Among the records below, find the line that has "simp [fhStepA, fhBlock, hc]"; from there, give the lines again exactly, and stop after the line that has "simp [hx']) _]".

Start of RECORDS TO USE

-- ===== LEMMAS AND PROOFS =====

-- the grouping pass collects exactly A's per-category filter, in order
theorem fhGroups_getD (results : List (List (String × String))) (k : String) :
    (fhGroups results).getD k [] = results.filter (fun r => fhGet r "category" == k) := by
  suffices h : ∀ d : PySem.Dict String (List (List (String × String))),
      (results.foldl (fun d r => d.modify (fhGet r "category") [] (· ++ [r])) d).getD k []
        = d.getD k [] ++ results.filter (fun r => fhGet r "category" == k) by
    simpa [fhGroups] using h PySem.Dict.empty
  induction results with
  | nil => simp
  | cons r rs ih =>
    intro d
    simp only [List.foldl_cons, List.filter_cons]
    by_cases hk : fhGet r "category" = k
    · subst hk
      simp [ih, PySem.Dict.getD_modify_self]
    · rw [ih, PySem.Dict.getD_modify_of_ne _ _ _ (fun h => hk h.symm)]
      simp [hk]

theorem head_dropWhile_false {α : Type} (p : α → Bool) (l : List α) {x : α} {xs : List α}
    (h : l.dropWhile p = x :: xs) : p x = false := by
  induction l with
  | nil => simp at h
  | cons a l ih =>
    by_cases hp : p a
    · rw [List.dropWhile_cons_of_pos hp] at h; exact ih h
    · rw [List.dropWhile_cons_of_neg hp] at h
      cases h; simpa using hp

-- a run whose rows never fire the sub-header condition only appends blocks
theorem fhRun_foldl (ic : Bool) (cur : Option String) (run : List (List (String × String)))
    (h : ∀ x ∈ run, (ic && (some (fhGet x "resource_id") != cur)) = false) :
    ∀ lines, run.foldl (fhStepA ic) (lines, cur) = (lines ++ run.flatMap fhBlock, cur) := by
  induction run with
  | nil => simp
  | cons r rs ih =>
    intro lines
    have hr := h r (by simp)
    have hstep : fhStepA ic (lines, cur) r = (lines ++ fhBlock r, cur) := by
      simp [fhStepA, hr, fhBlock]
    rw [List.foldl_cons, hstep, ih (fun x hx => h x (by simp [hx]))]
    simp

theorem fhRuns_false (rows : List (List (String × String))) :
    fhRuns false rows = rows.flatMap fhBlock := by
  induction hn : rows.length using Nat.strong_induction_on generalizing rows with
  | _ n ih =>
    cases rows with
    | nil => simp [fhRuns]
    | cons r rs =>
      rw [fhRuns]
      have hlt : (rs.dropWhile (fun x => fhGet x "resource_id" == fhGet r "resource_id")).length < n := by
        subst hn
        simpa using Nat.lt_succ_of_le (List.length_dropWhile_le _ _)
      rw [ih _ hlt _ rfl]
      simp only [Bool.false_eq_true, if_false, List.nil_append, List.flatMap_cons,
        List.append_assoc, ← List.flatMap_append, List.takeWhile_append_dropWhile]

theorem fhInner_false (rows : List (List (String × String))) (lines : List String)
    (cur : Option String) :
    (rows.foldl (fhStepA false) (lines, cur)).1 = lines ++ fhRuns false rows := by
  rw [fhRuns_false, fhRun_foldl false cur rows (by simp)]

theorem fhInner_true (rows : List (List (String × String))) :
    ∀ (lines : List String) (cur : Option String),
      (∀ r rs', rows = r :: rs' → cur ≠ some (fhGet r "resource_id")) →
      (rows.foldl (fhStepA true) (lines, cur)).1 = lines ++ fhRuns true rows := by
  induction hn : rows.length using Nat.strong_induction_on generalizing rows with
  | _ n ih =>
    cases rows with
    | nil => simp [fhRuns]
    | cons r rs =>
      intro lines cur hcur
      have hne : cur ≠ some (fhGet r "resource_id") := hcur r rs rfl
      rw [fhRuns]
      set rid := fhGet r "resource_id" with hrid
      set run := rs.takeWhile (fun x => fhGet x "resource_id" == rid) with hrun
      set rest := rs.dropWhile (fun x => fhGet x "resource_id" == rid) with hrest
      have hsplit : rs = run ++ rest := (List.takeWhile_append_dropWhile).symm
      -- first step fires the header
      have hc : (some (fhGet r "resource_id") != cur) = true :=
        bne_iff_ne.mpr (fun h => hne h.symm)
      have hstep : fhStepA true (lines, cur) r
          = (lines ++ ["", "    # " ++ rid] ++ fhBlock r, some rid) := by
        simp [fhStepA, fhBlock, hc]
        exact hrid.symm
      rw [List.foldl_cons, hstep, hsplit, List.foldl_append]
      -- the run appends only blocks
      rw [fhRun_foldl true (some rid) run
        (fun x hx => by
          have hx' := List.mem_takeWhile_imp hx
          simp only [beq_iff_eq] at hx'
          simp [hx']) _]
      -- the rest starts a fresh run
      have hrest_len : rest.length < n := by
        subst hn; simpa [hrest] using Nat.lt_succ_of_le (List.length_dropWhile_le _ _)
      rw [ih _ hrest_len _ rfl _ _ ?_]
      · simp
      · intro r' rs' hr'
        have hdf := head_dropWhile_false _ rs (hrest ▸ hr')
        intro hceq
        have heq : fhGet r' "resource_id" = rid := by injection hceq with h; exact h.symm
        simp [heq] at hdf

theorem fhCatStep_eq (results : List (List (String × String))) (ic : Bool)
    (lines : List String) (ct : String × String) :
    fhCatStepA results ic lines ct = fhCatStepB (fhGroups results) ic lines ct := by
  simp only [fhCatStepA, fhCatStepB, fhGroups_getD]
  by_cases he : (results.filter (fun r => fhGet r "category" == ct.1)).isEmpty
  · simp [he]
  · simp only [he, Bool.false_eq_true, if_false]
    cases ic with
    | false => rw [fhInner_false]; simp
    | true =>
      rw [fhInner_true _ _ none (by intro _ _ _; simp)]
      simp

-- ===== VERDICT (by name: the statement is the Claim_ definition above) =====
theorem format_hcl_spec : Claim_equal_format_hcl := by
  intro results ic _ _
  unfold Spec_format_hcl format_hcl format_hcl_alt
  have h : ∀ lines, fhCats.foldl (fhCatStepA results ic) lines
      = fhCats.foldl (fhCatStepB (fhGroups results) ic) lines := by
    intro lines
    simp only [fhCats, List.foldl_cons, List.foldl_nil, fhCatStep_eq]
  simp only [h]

End of RECORDS TO USE
Start of RECORDS TO USE

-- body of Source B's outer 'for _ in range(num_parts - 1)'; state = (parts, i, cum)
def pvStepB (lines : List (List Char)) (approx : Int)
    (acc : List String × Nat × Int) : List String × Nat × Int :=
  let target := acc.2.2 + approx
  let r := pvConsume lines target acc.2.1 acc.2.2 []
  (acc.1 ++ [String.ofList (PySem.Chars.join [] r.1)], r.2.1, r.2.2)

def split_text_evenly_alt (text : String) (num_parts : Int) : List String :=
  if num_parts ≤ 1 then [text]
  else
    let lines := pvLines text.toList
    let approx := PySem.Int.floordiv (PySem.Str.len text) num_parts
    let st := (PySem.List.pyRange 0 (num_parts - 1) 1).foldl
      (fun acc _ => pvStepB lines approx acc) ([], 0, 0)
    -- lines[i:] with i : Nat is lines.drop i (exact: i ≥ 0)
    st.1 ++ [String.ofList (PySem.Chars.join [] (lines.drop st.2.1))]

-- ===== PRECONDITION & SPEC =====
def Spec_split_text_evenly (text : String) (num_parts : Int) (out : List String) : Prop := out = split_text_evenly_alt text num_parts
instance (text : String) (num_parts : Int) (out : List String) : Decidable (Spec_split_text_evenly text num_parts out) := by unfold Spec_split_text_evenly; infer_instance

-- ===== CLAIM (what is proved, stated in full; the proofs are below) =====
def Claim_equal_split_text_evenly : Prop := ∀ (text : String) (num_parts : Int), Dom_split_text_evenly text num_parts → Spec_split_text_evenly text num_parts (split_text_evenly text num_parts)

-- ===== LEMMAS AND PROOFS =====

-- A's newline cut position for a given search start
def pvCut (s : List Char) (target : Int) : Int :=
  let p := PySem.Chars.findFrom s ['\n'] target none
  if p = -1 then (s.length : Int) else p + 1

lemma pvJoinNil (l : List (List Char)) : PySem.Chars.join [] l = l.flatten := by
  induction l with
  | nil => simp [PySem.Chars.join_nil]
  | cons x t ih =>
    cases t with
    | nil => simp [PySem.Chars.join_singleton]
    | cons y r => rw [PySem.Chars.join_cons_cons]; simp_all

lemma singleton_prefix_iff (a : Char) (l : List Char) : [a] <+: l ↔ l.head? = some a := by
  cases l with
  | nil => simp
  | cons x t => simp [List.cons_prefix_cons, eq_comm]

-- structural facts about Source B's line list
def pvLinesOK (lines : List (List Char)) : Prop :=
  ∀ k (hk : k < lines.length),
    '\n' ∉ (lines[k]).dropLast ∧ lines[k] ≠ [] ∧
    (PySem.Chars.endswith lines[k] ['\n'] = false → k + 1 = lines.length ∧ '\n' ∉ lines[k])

End of RECORDS TO USE

* WRITTEN RESPONSE:
        simp [fhStepA, fhBlock, hc]
        exact hrid.symm
      rw [List.foldl_cons, hstep, hsplit, List.foldl_append]
      -- the run appends only blocks
      rw [fhRun_foldl true (some rid) run
        (fun x hx => by
          have hx' := List.mem_takeWhile_imp hx
          simp only [beq_iff_eq] at hx'
          simp [hx']) _]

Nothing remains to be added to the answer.